Overall summery of the proposed methodology


In this section we have discussed the proposed methodology for predicting PPIs between HIV-1 and human protein.

Dataset preparation

Our study is based on three biological data sources, gene expression data, protein-protein interaction data and Gene Ontology data. We downloaded the gene expression dataset (GSE6740 series) from GEO database ( which consists of stage specific expression value of CD4+ and CD8+ cells collected from a cohort of untreated HIV-1 infected individuals. From this, we have taken expression data of acute stage infection from which we select 2828 most varying genes among the 22,284 genes. We prepared a coexpression matrix of 2828 × 2828 dimension, where each entry in the matrix represents Pearson correlation similarity.
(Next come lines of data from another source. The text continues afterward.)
-- pv_equiv track=rewrite | github.com/leonardo-blas/psychological-steering | replication/scripts/sweeping_utils.py | layer_group_label
-- ===== SOURCE A (Python) =====
-- def layer_group_label(layers):
--     if not layers:
--         return "empty"
--     layers_sorted = sorted(set(layers))
--     segments = []
--     start = layers_sorted[0]
--     prev = layers_sorted[0]
--     for L in layers_sorted[1:]:
--         if L == prev + 1:
--             prev = L
--         else:
--             segments.append(f"{start}" if start == prev else f"{start}to{prev}")
--             start = L
--             prev = L
--     segments.append(f"{start}" if start == prev else f"{start}to{prev}")
--     return "_".join(segments)
-- ===== SOURCE B (Python) =====
-- def layer_group_label(layers):
--     if not layers:
--         return "empty"
--     s = set(layers)
--     vals = sorted(s)
--     starts = [v for v in vals if v - 1 not in s]
--     ends = [v for v in vals if v + 1 not in s]
--     return "_".join(f"{a}" if a == b else f"{a}to{b}" for a, b in zip(starts, ends))
-- ===== Notes on version B (the rewrite author's own statement) =====
-- stated objective: alternative
-- what changed: Instead of A's stateful linear merge scan carrying (segments, start, prev), B characterises run boundaries by set membership: a value starts a run iff v-1 is not in the set and ends one iff v+1 is not, so two independent filters give the starts and ends, which are zipped and formatted.
import Mathlib
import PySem

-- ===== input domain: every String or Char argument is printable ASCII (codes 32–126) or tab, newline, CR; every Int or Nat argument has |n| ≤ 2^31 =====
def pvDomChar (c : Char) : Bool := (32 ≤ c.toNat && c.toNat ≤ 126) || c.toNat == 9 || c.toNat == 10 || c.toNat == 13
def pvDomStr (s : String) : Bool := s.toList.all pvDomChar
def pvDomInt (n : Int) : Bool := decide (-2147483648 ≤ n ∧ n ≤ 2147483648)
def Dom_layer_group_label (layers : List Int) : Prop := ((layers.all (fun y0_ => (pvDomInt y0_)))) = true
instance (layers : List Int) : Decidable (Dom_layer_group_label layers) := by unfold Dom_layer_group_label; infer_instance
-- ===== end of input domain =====

-- B replaces A's stateful merge scan by a set-membership characterisation of run boundaries:
-- a value starts a run iff v-1 is not in the set and ends one iff v+1 is not; the two filtered
-- lists are zipped and formatted (objective: alternative).


-- ===== PORT A =====
-- A-side helpers: the f-string segment "{start}" / "{start}to{prev}" and the loop body
def fmtA (start prev : Int) : String :=
  if start = prev then PySem.Int.toStr start
  else PySem.Int.toStr start ++ "to" ++ PySem.Int.toStr prev

-- loop state = (segments, start, prev)
def stepA (acc : List String × Int × Int) (L : Int) : List String × Int × Int :=
  if L = acc.2.2 + 1 then (acc.1, acc.2.1, L)
  else (acc.1 ++ [fmtA acc.2.1 acc.2.2], L, L)

def layer_group_label (layers : List Int) : String :=
  if layers = [] then "empty"
  else
    -- layers_sorted = sorted(set(layers)); [0] / [1:] rendered by the match (nonempty here)
    match PySem.List.sorted (PySem.Set.ofList layers) (fun x => x) false with
    | [] => ""  -- unreachable: sorted(set(·)) of a nonempty list is nonempty
    | s0 :: rest =>
      let res := rest.foldl stepA ([], s0, s0)
      PySem.Str.join "_" (res.1 ++ [fmtA res.2.1 res.2.2])

-- ===== PORT B =====
-- B-side helper (from Source B): format of one (start, end) pair in the final generator expression
def fmtB (p : Int × Int) : String :=
  if p.1 = p.2 then PySem.Int.toStr p.1
  else PySem.Int.toStr p.1 ++ "to" ++ PySem.Int.toStr p.2

def layer_group_label_alt (layers : List Int) : String :=
  if layers = [] then "empty"
  else
    let s := PySem.Set.ofList layers
    let vals := PySem.List.sorted s (fun x => x) false
    let starts := vals.filter (fun v => !(PySem.Set.contains s (v - 1)))
    let ends := vals.filter (fun v => !(PySem.Set.contains s (v + 1)))
    PySem.Str.join "_" ((starts.zip ends).map fmtB)

-- ===== PRECONDITION & SPEC =====
def Spec_layer_group_label (layers : List Int) (out : String) : Prop := out = layer_group_label_alt layers
instance (layers : List Int) (out : String) : Decidable (Spec_layer_group_label layers out) := by unfold Spec_layer_group_label; infer_instance

-- ===== CLAIM (what is proved, stated in full; the proofs are below) =====
def Claim_equal_layer_group_label : Prop := ∀ (layers : List Int), Dom_layer_group_label layers → Spec_layer_group_label layers (layer_group_label layers)

-- ===== LEMMAS AND PROOFS =====

-- The run decomposition A's scan computes: maximal consecutive (start, end) pairs.
def runsOf (start prev : Int) : List Int → List (Int × Int)
  | [] => [(start, prev)]
  | L :: rs => if L = prev + 1 then runsOf start L rs
               else (start, prev) :: runsOf L L rs

-- run starts after the first one (the break points) and the run ends, as standalone functions
def breaks (prev : Int) : List Int → List Int
  | [] => []
  | v :: xs => if v = prev + 1 then breaks v xs else v :: breaks v xs

def endsOf (prev : Int) : List Int → List Int
  | [] => [prev]
  | v :: xs => if v = prev + 1 then endsOf v xs else prev :: endsOf v xs

theorem fmtB_mk (a b : Int) : fmtB (a, b) = fmtA a b := rfl

-- A's fold produces exactly the formatted runs.
theorem foldA_spec (L : List Int) : ∀ (segs : List String) (start prev : Int),
    (L.foldl stepA (segs, start, prev)).1
      ++ [fmtA (L.foldl stepA (segs, start, prev)).2.1 (L.foldl stepA (segs, start, prev)).2.2]
    = segs ++ (runsOf start prev L).map fmtB := by
  induction L with
  | nil => intro segs start prev; simp [runsOf, fmtB_mk]
  | cons x rs ih =>
    intro segs start prev
    by_cases hx : x = prev + 1
    · simp [List.foldl_cons, stepA, hx, runsOf, ih]
    · simp [List.foldl_cons, stepA, hx, runsOf, ih, fmtB_mk]

theorem runs_fst (L : List Int) : ∀ start prev,
    (runsOf start prev L).map Prod.fst = start :: breaks prev L := by
  induction L with
  | nil => intro start prev; simp [runsOf, breaks]
  | cons x rs ih =>
    intro start prev
    by_cases hx : x = prev + 1 <;> simp [runsOf, breaks, hx, ih]

theorem runs_snd (L : List Int) : ∀ start prev,
    (runsOf start prev L).map Prod.snd = endsOf prev L := by
  induction L with
  | nil => intro start prev; simp [runsOf, endsOf]
  | cons x rs ih =>
    intro start prev
    by_cases hx : x = prev + 1 <;> simp [runsOf, endsOf, hx, ih]

-- zip of the two projections recovers the pair list
theorem zip_proj {α β : Type} (l : List (α × β)) : (l.map Prod.fst).zip (l.map Prod.snd) = l := by
  induction l with
  | nil => rfl
  | cons p ps ih => simp [ih]

-- Filtering a strictly increasing tail with "v-1 not a member" keeps exactly the break points,
-- where m is any membership test agreeing with the suffix above prev and true at prev.
theorem filter_starts (xs : List Int) : ∀ (prev : Int) (m : Int → Bool),
    List.Pairwise (· < ·) (prev :: xs) →
    m prev = true →
    (∀ w : Int, prev < w → (m w = true ↔ w ∈ xs)) →
    xs.filter (fun v => !(m (v - 1))) = breaks prev xs := by
  induction xs with
  | nil => intro prev m _ _ _; simp [breaks]
  | cons v vs ih =>
    intro prev m hpw hmp hloc
    have hlt : prev < v := (List.pairwise_cons.1 hpw).1 v (by simp)
    have hpw' : List.Pairwise (· < ·) (v :: vs) := (List.pairwise_cons.1 hpw).2
    have hmv : m v = true := (hloc v hlt).2 (by simp)
    have hloc' : ∀ w : Int, v < w → (m w = true ↔ w ∈ vs) := by
      intro w hw
      rw [hloc w (lt_trans hlt hw), List.mem_cons]
      constructor
      · intro h; rcases h with h | h
        · exact absurd h (by omega)
        · exact h
      · exact Or.inr
    by_cases hv : v = prev + 1
    · have hm1 : m (v - 1) = true := by rw [show v - 1 = prev by omega]; exact hmp
      rw [List.filter_cons_of_neg (by simp [hm1]),
          show breaks prev (v :: vs) = breaks v vs by simp [breaks, hv]]
      exact ih v m hpw' hmv hloc'
    · have hm1 : m (v - 1) = false := by
        cases hm : m (v - 1) with
        | false => rfl
        | true =>
          have hmem := (hloc (v - 1) (by omega)).1 hm
          rw [List.mem_cons] at hmem
          rcases hmem with h' | h'
          · omega
          · have := (List.pairwise_cons.1 hpw').1 _ h'; omega
      rw [List.filter_cons_of_pos (by simp [hm1]),
          show breaks prev (v :: vs) = v :: breaks v vs by simp [breaks, hv]]
      exact congrArg (v :: ·) (ih v m hpw' hmv hloc')

-- Filtering a strictly increasing list with "v+1 not a member" keeps exactly the run ends.
theorem filter_ends (xs : List Int) : ∀ (prev : Int) (m : Int → Bool),
    List.Pairwise (· < ·) (prev :: xs) →
    (∀ w : Int, prev < w → (m w = true ↔ w ∈ xs)) →
    (prev :: xs).filter (fun v => !(m (v + 1))) = endsOf prev xs := by
  induction xs with
  | nil =>
    intro prev m _ hloc
    have hm1 : m (prev + 1) = false := by
      cases hm : m (prev + 1) with
      | false => rfl
      | true => exact absurd ((hloc (prev + 1) (by omega)).1 hm) (by simp)
    rw [List.filter_cons_of_pos (by simp [hm1])]
    simp [endsOf]
  | cons v vs ih =>
    intro prev m hpw hloc
    have hlt : prev < v := (List.pairwise_cons.1 hpw).1 v (by simp)
    have hpw' : List.Pairwise (· < ·) (v :: vs) := (List.pairwise_cons.1 hpw).2
    have hloc' : ∀ w : Int, v < w → (m w = true ↔ w ∈ vs) := by
      intro w hw
      rw [hloc w (lt_trans hlt hw), List.mem_cons]
      constructor
      · intro h; rcases h with h | h
        · exact absurd h (by omega)
        · exact h
      · exact Or.inr
    by_cases hv : v = prev + 1
    · have hm1 : m (prev + 1) = true := (hloc (prev + 1) (by omega)).2 (by simp [hv])
      rw [List.filter_cons_of_neg (by simp [hm1]),
          show endsOf prev (v :: vs) = endsOf v vs by simp [endsOf, hv]]
      exact ih v m hpw' hloc'
    · have hm1 : m (prev + 1) = false := by
        cases hm : m (prev + 1) with
        | false => rfl
        | true =>
          have hmem := (hloc (prev + 1) (by omega)).1 hm
          rw [List.mem_cons] at hmem
          rcases hmem with h' | h'
          · omega
          · have := (List.pairwise_cons.1 hpw').1 _ h'; omega
      rw [List.filter_cons_of_pos (by simp [hm1]),
          show endsOf prev (v :: vs) = prev :: endsOf v vs by simp [endsOf, hv]]
      exact congrArg (prev :: ·) (ih v m hpw' hloc')

-- ===== VERDICT (by name: the statement is the Claim_ definition above) =====
theorem layer_group_label_spec : Claim_equal_layer_group_label := by
  intro layers _
  unfold Spec_layer_group_label layer_group_label layer_group_label_alt
  by_cases hnil : layers = []
  · simp [hnil]
  · simp only [hnil, ite_false]
    cases h : PySem.List.sorted (PySem.Set.ofList layers) (fun x => x) false with
    | nil => rfl
    | cons s0 rest =>
      have hpwV : List.Pairwise (· < ·) (s0 :: rest) := by
        have := PySem.List.sorted_ofList_pairwise_lt (xs := layers)
        rwa [h] at this
      have hmem : ∀ w : Int,
          (PySem.Set.contains (PySem.Set.ofList layers) w = true ↔ w ∈ s0 :: rest) := by
        intro w
        rw [PySem.Set.contains_iff, ← PySem.List.mem_sorted (key := fun x => x) (rev := false), h]
      have hloc : ∀ w : Int, s0 < w →
          (PySem.Set.contains (PySem.Set.ofList layers) w = true ↔ w ∈ rest) := by
        intro w hw
        rw [hmem w, List.mem_cons]
        constructor
        · intro h'; rcases h' with h' | h'
          · exact absurd h' (by omega)
          · exact h'
        · exact Or.inr
      have hms0 : PySem.Set.contains (PySem.Set.ofList layers) s0 = true :=
        (hmem s0).2 (by simp)
      have hm1 : PySem.Set.contains (PySem.Set.ofList layers) (s0 - 1) = false := by
        cases hm : PySem.Set.contains (PySem.Set.ofList layers) (s0 - 1) with
        | false => rfl
        | true =>
          have hmem1 := (hmem (s0 - 1)).1 hm
          rw [List.mem_cons] at hmem1
          rcases hmem1 with h' | h'
          · omega
          · have := (List.pairwise_cons.1 hpwV).1 _ h'; omega
      have hstarts : (s0 :: rest).filter
            (fun v => !(PySem.Set.contains (PySem.Set.ofList layers) (v - 1)))
          = (runsOf s0 s0 rest).map Prod.fst := by
        rw [List.filter_cons_of_pos (by simp only [hm1, Bool.not_false]),
            filter_starts rest s0 _ hpwV hms0 hloc, runs_fst]
      have hends : (s0 :: rest).filter
            (fun v => !(PySem.Set.contains (PySem.Set.ofList layers) (v + 1)))
          = (runsOf s0 s0 rest).map Prod.snd := by
        rw [filter_ends rest s0 _ hpwV hloc, runs_snd]
      show PySem.Str.join "_"
          ((List.foldl stepA ([], s0, s0) rest).1
            ++ [fmtA (List.foldl stepA ([], s0, s0) rest).2.1
                     (List.foldl stepA ([], s0, s0) rest).2.2])
        = _
      rw [foldA_spec rest [] s0 s0, List.nil_append, hstarts, hends, zip_proj]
For the PPI data, we downloaded human PPI dataset from HPRD [13]. From the whole human PPI dataset we take PPI information of the 2828 selected genes. The 1/0 entry in the adjacency matrix of this data represents presence/absence of PPI connection. Gene Ontology information of those selected genes are also collected from GO dataset. GO terms are indexed by Uniprot gene id, whereas the proteins in PPI dataset and in gene expression dataset are indexed by official gene symbol and affimetrix probesets respectively. To resolve the mapping between gene ids we have used a widely used gene id conversion tool named David Bioinformatics resource ( [14]. We take the average expression value of multiple probs which match a gene id in HPRD dataset. Conversely, we take all the gene ids of HPRD dataset which match with one probe in affimetrix probeset. Similarly, we retain all uniprot ids in GO database for a particular gene symbol. Functional similarity between two proteins are measured by computing semantic similarity between GO-terms associated with these proteins. For computing semantic similarity we use biological process annotation of the GO terms. We have compiled a GO based semantic similarity network using the semantic similarity measure proposed in [15].

To investigate the stability of these three compiled networks, we perform a perturbation experiment. For this purpose we randomly remove some portion of the networks and compute some topological metrics. We repeat this experiment 100 times and investigate whether the topological characteristics of the network change due to random removal of nodes. Here, density, average clustering coefficient, average degree of the network and average degree of the neighboring nodes of the network are measured. For coexpression network and GO based semantic similarity network weighted version of connectivity and clustering coefficient are used [11]. Figure 2 shows change of these topological properties for the networks. From this figure it is noticed that the networks are stable under the random removal of nodes.

Fig. 2
figure 2

Figure shows the change of four topological metrics for randomly removal of nodes from the three networks viz., PPI network, coexpression network, and GO based semantic similarity network. For the three networks, change of four metrics: network density, average clustering coefficient, average degree of the network and average degree of the neighboring nodes are shown in panel (a), panel (b), panel (c) and in panel (d) respectively

Network construction and module detection

We have followed WGCNA framework for detecting modules from coexpression network. WGCNA is utilized to find clusters or modules in gene coexpression network which follows scale-free topology criterion. For constructing coexpression network we have followed the methodology proposed in [11]. At first step, coexpression network is formed by computing Pearson correlation between each pair of gene expression profile. Here the following ‘scale free topology criterion’ is used for choosing an appropriate parameter to construct coexpression network: ‘choose the parameter for which the network satisfies scale free topology criterion at least approximately’. To achieve this, we have raised all correlation values to a power β and plot the ratio \(\frac {log(p(k))}{log(k)}\) with respect to different β values, where k represent connectivity and p(k) is the probability of nodes having connectivity k. For every scale free network l o g(p(k)) and l o g(k) show linear relationship, so the value of \(\frac {log(p(k))}{log(k)}\) converges to 1 when the corresponding network obeys scale free properties. Figure 3 shows at β=9 it converges to 1 approximately.

Fig. 3
figure 3

Scale-free topology fitting index (R 2) at different threshold value (β) At β=9 the metric \(\frac {log(p(k))}{log(k)}\) converges to 1. The red line signifies the value of β for which the network obeys scale free property

After constructing the coexpression network we have utilized a topological overlap (TOM) based dissimilarity measure to capture the relative connectedness for each pair of nodes. Modules are generally represented as a set of nodes with high topological overlap [16]. The topological overlap matrix corresponding to the network is converted to a dissimilarity matrix and then average linkage hierarchical clustering is performed to detect modules. The resulting modules are identified from the dendrogram by cutting it at a specific level using a dynamic tree cut algorithm [17]. Total 30 coexpression modules are identified.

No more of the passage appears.